• **Task directions**
The lines to be copied are those below that contain "ofList".

+++ Records

-- pv_equiv track=rewrite | github.com/RaniaSaoud/THJ_project | Pareto-Dominant-Strategy.py | find_pareto_dominant_strategies
-- ===== SOURCE A (Python) =====
-- def find_pareto_dominant_strategies(method_accuracies):
--     pareto_dominant_strategies = []
--     for strategy, accuracy in method_accuracies.items():
--         is_dominated = False
--         for other_strategy, other_accuracy in method_accuracies.items():
--             if strategy != other_strategy and other_accuracy >= accuracy:
--                 is_dominated = True
--                 break
--         if not is_dominated:
--             pareto_dominant_strategies.append(strategy)
--     return pareto_dominant_strategies
-- ===== SOURCE B (Python) =====
-- def find_pareto_dominant_strategies(method_accuracies):
--     # One pass: track the running maximum accuracy, the key of the entry that set
--     # it, and how many entries attain it; answer is that key iff the max is unique.
--     best_key = None
--     best_acc = None
--     count = 0
--     for strategy, accuracy in method_accuracies.items():
--         if best_acc is None or accuracy > best_acc:
--             best_key, best_acc, count = strategy, accuracy, 1
--         elif accuracy == best_acc:
--             count += 1
--     return [best_key] if count == 1 else []
-- ===== Notes on version B (the rewrite author's own statement) =====
-- stated objective: alternative
-- what changed: Replaces A's nested scan (for each strategy, rescan all items to test domination) with a single pass that tracks the running maximum accuracy, the strategy that set it, and how many entries attain it, returning that strategy iff the count is 1.
import Mathlib
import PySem

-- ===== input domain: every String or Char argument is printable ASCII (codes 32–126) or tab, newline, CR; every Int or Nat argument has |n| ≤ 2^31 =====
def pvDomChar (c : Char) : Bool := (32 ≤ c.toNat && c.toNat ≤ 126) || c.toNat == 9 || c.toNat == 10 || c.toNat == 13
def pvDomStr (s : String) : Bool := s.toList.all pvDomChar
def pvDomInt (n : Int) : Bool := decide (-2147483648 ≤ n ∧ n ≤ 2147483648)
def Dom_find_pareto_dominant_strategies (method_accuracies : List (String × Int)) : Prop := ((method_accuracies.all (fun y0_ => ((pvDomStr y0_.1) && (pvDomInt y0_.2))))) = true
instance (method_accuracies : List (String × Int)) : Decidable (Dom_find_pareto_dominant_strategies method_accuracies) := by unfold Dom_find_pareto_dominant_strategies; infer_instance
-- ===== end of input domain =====

-- B replaces A's nested domination rescan by one linear pass tracking the running
-- maximum accuracy, its strategy and its multiplicity (objective: alternative single-pass algorithm).

-- ===== PORT A =====
-- The dict parameter arrives as an association list; .items() iterates the dict's
-- entries, i.e. (PySem.Dict.ofList ...).items.
def find_pareto_dominant_strategies (method_accuracies : List (String × Int)) : List String :=
  let items := (PySem.Dict.ofList method_accuracies).items
  items.foldl (fun acc p =>
    -- inner loop with break: is_dominated ends up true iff some other entry matches
    let is_dominated := items.any (fun q => (p.1 != q.1) && decide (q.2 ≥ p.2))
    if is_dominated then acc else acc ++ [p.1]) []

-- ===== PORT B =====
-- loop state: None (no entry seen yet) | (best_key, best_acc, count)
def pvBestStep (st : Option (String × Int × Int)) (p : String × Int) : Option (String × Int × Int) :=
  match st with
  | none => some (p.1, p.2, 1)
  | some (k, m, c) =>
    if p.2 > m then some (p.1, p.2, 1)
    else if p.2 = m then some (k, m, c + 1)
    else some (k, m, c)

def find_pareto_dominant_strategies_alt (method_accuracies : List (String × Int)) : List String :=
  match (PySem.Dict.ofList method_accuracies).items.foldl pvBestStep none with
  | none => []                                      -- count == 0
  | some (k, _, c) => if c = 1 then [k] else []     -- [best_key] if count == 1 else []

-- ===== PRECONDITION & SPEC =====
def Spec_find_pareto_dominant_strategies (method_accuracies : List (String × Int)) (out : List String) : Prop :=
  out = find_pareto_dominant_strategies_alt method_accuracies
instance (method_accuracies : List (String × Int)) (out : List String) : Decidable (Spec_find_pareto_dominant_strategies method_accuracies out) := by
  unfold Spec_find_pareto_dominant_strategies; infer_instance

-- ===== CLAIM =====
def Claim_equal_find_pareto_dominant_strategies : Prop :=
  ∀ (method_accuracies : List (String × Int)), Dom_find_pareto_dominant_strategies method_accuracies →
    Spec_find_pareto_dominant_strategies method_accuracies (find_pareto_dominant_strategies method_accuracies)

-- ===== LEMMAS AND PROOFS =====

-- the per-entry predicate A keeps: no OTHER entry of xs has accuracy ≥ p's
def pvKeep (xs : List (String × Int)) (p : String × Int) : Bool :=
  ! xs.any (fun q => (p.1 != q.1) && decide (q.2 ≥ p.2))

-- A's fold over a fixed scan list ys, written as a filter.
theorem a_fold_eq_filter (ys xs : List (String × Int)) (acc : List String) :
    xs.foldl (fun acc p =>
      let is_dominated := ys.any (fun q => (p.1 != q.1) && decide (q.2 ≥ p.2))
      if is_dominated then acc else acc ++ [p.1]) acc
    = acc ++ (xs.filter (pvKeep ys)).map Prod.fst := by
  have hfun : (fun (acc : List String) (p : String × Int) =>
      let is_dominated := ys.any (fun q => (p.1 != q.1) && decide (q.2 ≥ p.2))
      if is_dominated then acc else acc ++ [p.1])
    = (fun acc p => if pvKeep ys p then acc ++ [p.1] else acc) := by
    funext a p
    simp only [pvKeep]
    by_cases h : (ys.any (fun q => (p.1 != q.1) && decide (q.2 ≥ p.2))) = true <;> simp [h]
  rw [hfun]
  exact PySem.List.foldl_append_if (pvKeep ys) Prod.fst xs acc

-- B's fold invariant, generalized over the running state.
theorem b_fold_go (xs : List (String × Int)) :
    ∀ (k : String) (m c : Int),
    ∃ k' m' c', xs.foldl pvBestStep (some (k, m, c)) = some (k', m', c') ∧
      m ≤ m' ∧ ((k', m') ∈ xs ∨ (k' = k ∧ m' = m)) ∧ (∀ p ∈ xs, p.2 ≤ m') ∧
      c' = (if m' = m then c else 0) + (xs.countP (fun p => decide (p.2 = m')) : Int) := by
  induction xs with
  | nil => intro k m c; exact ⟨k, m, c, rfl, le_refl _, Or.inr ⟨rfl, rfl⟩, by simp, by simp⟩
  | cons x t ih =>
    intro k m c
    by_cases hgt : x.2 > m
    · obtain ⟨k', m', c', heq, hle, hmem, hall, hc⟩ := ih x.1 x.2 1
      refine ⟨k', m', c', ?_, le_of_lt (lt_of_lt_of_le hgt hle), ?_, ?_, ?_⟩
      · simp only [List.foldl_cons, pvBestStep, if_pos hgt]; exact heq
      · rcases hmem with h | ⟨hk, hm⟩
        · exact Or.inl (List.mem_cons_of_mem _ h)
        · subst hk; subst hm; exact Or.inl (List.mem_cons_self)
      · intro p hp
        rcases List.mem_cons.mp hp with rfl | hp
        · exact hle
        · exact hall p hp
      · rw [List.countP_cons]
        simp only [decide_eq_true_eq]
        split_ifs at hc ⊢ <;> omega
    · by_cases heqm : x.2 = m
      · obtain ⟨k', m', c', heq, hle, hmem, hall, hc⟩ := ih k m (c + 1)
        refine ⟨k', m', c', ?_, hle, ?_, ?_, ?_⟩
        · simp only [List.foldl_cons, pvBestStep, if_neg hgt, if_pos heqm]; exact heq
        · rcases hmem with h | h
          · exact Or.inl (List.mem_cons_of_mem _ h)
          · exact Or.inr h
        · intro p hp
          rcases List.mem_cons.mp hp with rfl | hp
          · omega
          · exact hall p hp
        · rw [List.countP_cons]
          simp only [decide_eq_true_eq]
          split_ifs at hc ⊢ <;> omega
      · obtain ⟨k', m', c', heq, hle, hmem, hall, hc⟩ := ih k m c
        refine ⟨k', m', c', ?_, hle, ?_, ?_, ?_⟩
        · simp only [List.foldl_cons, pvBestStep, if_neg hgt, if_neg heqm]; exact heq
        · rcases hmem with h | h
          · exact Or.inl (List.mem_cons_of_mem _ h)
          · exact Or.inr h
        · intro p hp
          rcases List.mem_cons.mp hp with rfl | hp
          · omega
          · exact hall p hp
        · rw [List.countP_cons]
          simp only [decide_eq_true_eq]
          split_ifs at hc ⊢ <;> omega

-- B's fold on a nonempty list: state = max, a witness entry, the multiplicity.
theorem b_fold_spec (xs : List (String × Int)) (hne : xs ≠ []) :
    ∃ k m c, xs.foldl pvBestStep none = some (k, m, c) ∧
      (k, m) ∈ xs ∧ (∀ p ∈ xs, p.2 ≤ m) ∧
      c = (xs.countP (fun p => decide (p.2 = m)) : Int) := by
  cases xs with
  | nil => exact absurd rfl hne
  | cons x t =>
    obtain ⟨k', m', c', heq, hle, hmem, hall, hc⟩ := b_fold_go t x.1 x.2 1
    refine ⟨k', m', c', ?_, ?_, ?_, ?_⟩
    · simpa only [List.foldl_cons, pvBestStep] using heq
    · rcases hmem with h | ⟨hk, hm⟩
      · exact List.mem_cons_of_mem _ h
      · subst hk; subst hm; exact List.mem_cons_self
    · intro p hp
      rcases List.mem_cons.mp hp with rfl | hp
      · exact hle
      · exact hall p hp
    · rw [List.countP_cons]
      simp only [decide_eq_true_eq]
      split_ifs at hc ⊢ <;> omega

-- keys of xs injective on members
theorem key_inj (xs : List (String × Int)) (hnd : (xs.map Prod.fst).Nodup)
    {p q : String × Int} (hp : p ∈ xs) (hq : q ∈ xs) (h : p.1 = q.1) : p = q :=
  List.inj_on_of_nodup_map hnd hp hq h

-- unique strict max: A keeps exactly the max entry
theorem filter_keep_unique (xs : List (String × Int)) (hnd : (xs.map Prod.fst).Nodup)
    (k : String) (m : Int) (hmem : (k, m) ∈ xs) (hall : ∀ p ∈ xs, p.2 ≤ m)
    (hcnt : xs.countP (fun p => decide (p.2 = m)) = 1) :
    (xs.filter (pvKeep xs)).map Prod.fst = [k] := by
  have hxs : xs.Nodup := hnd.of_map
  have hfil : xs.filter (fun p => decide (p.2 = m)) = [(k, m)] := by
    have hlen : (xs.filter (fun p => decide (p.2 = m))).length = 1 := by
      rw [← List.countP_eq_length_filter]; exact hcnt
    obtain ⟨a, ha⟩ := List.length_eq_one_iff.mp hlen
    have : (k, m) ∈ xs.filter (fun p => decide (p.2 = m)) :=
      List.mem_filter.mpr ⟨hmem, by simp⟩
    rw [ha] at this
    simp at this
    rw [ha, this]
  have huniq : ∀ q ∈ xs, q.2 = m → q = (k, m) := by
    intro q hq hqm
    have : q ∈ xs.filter (fun p => decide (p.2 = m)) :=
      List.mem_filter.mpr ⟨hq, by simp [hqm]⟩
    rw [hfil] at this; simpa using this
  have hcong : xs.filter (pvKeep xs) = xs.filter (fun p => p == (k, m)) := by
    apply List.filter_congr
    intro p hp
    by_cases hpk : p = (k, m)
    · subst hpk
      simp only [pvKeep, beq_self_eq_true]
      rw [Bool.not_eq_true', List.any_eq_false]
      intro q hq
      simp only [Bool.and_eq_true, bne_iff_ne, ne_eq, decide_eq_true_eq, ge_iff_le, not_and, not_le]
      intro hkq
      by_cases hqm : q.2 = m
      · exact absurd (congrArg Prod.fst (huniq q hq hqm)).symm hkq
      · exact lt_of_le_of_ne (hall q hq) hqm
    · have hbeq : (p == (k, m)) = false := by simpa using hpk
      rw [hbeq]
      simp only [pvKeep, Bool.not_eq_false']
      rw [List.any_eq_true]
      refine ⟨(k, m), hmem, ?_⟩
      have hp1 : p.1 ≠ k := fun h => hpk (key_inj xs hnd hp hmem h)
      simp [hp1, hall p hp]
  rw [hcong]
  rw [List.filter_beq, List.count_eq_one_of_mem hxs hmem]
  simp
-- tied max: A keeps nothing
theorem filter_keep_tied (xs : List (String × Int)) (hnd : (xs.map Prod.fst).Nodup)
    (m : Int) (hall : ∀ p ∈ xs, p.2 ≤ m)
    (hcnt : 2 ≤ xs.countP (fun p => decide (p.2 = m))) :
    (xs.filter (pvKeep xs)).map Prod.fst = [] := by
  have hxs : xs.Nodup := hnd.of_map
  have hlen : 2 ≤ (xs.filter (fun p => decide (p.2 = m))).length := by
    rw [← List.countP_eq_length_filter]; exact hcnt
  obtain ⟨a, b, t, hft⟩ : ∃ a b t, xs.filter (fun p => decide (p.2 = m)) = a :: b :: t := by
    cases hft : xs.filter (fun p => decide (p.2 = m)) with
    | nil => rw [hft] at hlen; simp at hlen
    | cons a t1 =>
      cases t1 with
      | nil => rw [hft] at hlen; simp at hlen
      | cons b t2 => exact ⟨a, b, t2, rfl⟩
  have hfnd : (xs.filter (fun p => decide (p.2 = m))).Nodup := hxs.filter _
  rw [hft] at hfnd
  have hab : a ≠ b := by
    intro h; rw [h] at hfnd; simp at hfnd
  have ham : a ∈ xs ∧ a.2 = m := by
    have : a ∈ xs.filter (fun p => decide (p.2 = m)) := by rw [hft]; simp
    have h2 := List.mem_filter.mp this; exact ⟨h2.1, by simpa using h2.2⟩
  have hbm : b ∈ xs ∧ b.2 = m := by
    have : b ∈ xs.filter (fun p => decide (p.2 = m)) := by rw [hft]; simp
    have h2 := List.mem_filter.mp this; exact ⟨h2.1, by simpa using h2.2⟩
  have hfe : xs.filter (pvKeep xs) = [] := by
    rw [List.filter_eq_nil_iff]
    intro p hp
    simp only [pvKeep, Bool.not_eq_true, Bool.not_eq_false']
    rw [List.any_eq_true]
    by_cases hpa : p.1 = a.1
    · refine ⟨b, hbm.1, ?_⟩
      have hpb : p.1 ≠ b.1 := by
        intro h
        exact hab (key_inj xs hnd ham.1 hbm.1 (hpa.symm.trans h))
      simp [hpb, hbm.2 ▸ hall p hp]
    · refine ⟨a, ham.1, ?_⟩
      simp [hpa, ham.2 ▸ hall p hp]
  rw [hfe]; rfl

theorem main_eq (xs : List (String × Int)) (hnd : (xs.map Prod.fst).Nodup) :
    xs.foldl (fun acc p =>
      let is_dominated := xs.any (fun q => (p.1 != q.1) && decide (q.2 ≥ p.2))
      if is_dominated then acc else acc ++ [p.1]) []
    = (match xs.foldl pvBestStep none with
       | none => []
       | some (k, _, c) => if c = 1 then [k] else []) := by
  rw [a_fold_eq_filter xs xs [], List.nil_append]
  by_cases hne : xs = []
  · subst hne; rfl
  · obtain ⟨k, m, c, heq, hmem, hall, hc⟩ := b_fold_spec xs hne
    rw [heq]
    show _ = if c = 1 then [k] else []
    by_cases hc1 : c = 1
    · rw [if_pos hc1]
      have hcnt : xs.countP (fun p => decide (p.2 = m)) = 1 := by omega
      exact filter_keep_unique xs hnd k m hmem hall hcnt
    · rw [if_neg hc1]
      have hge1 : 1 ≤ xs.countP (fun p => decide (p.2 = m)) := by
        have hm : (k, m) ∈ xs.filter (fun p => decide (p.2 = m)) :=
          List.mem_filter.mpr ⟨hmem, by simp⟩
        rw [List.countP_eq_length_filter]
        exact List.length_pos_of_mem hm
      have hcnt : 2 ≤ xs.countP (fun p => decide (p.2 = m)) := by omega
      exact filter_keep_tied xs hnd m hall hcnt

-- ===== VERDICT =====
theorem find_pareto_dominant_strategies_spec : Claim_equal_find_pareto_dominant_strategies := by
  intro l _
  exact main_eq (PySem.Dict.ofList l).items (PySem.Dict.nodup_keys_ofList l)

++++++

• **Answer space**
-- entries, i.e. (PySem.Dict.ofList ...).items.
  let items := (PySem.Dict.ofList method_accuracies).items
  match (PySem.Dict.ofList method_accuracies).items.foldl pvBestStep none with
  exact main_eq (PySem.Dict.ofList l).items (PySem.Dict.nodup_keys_ofList l)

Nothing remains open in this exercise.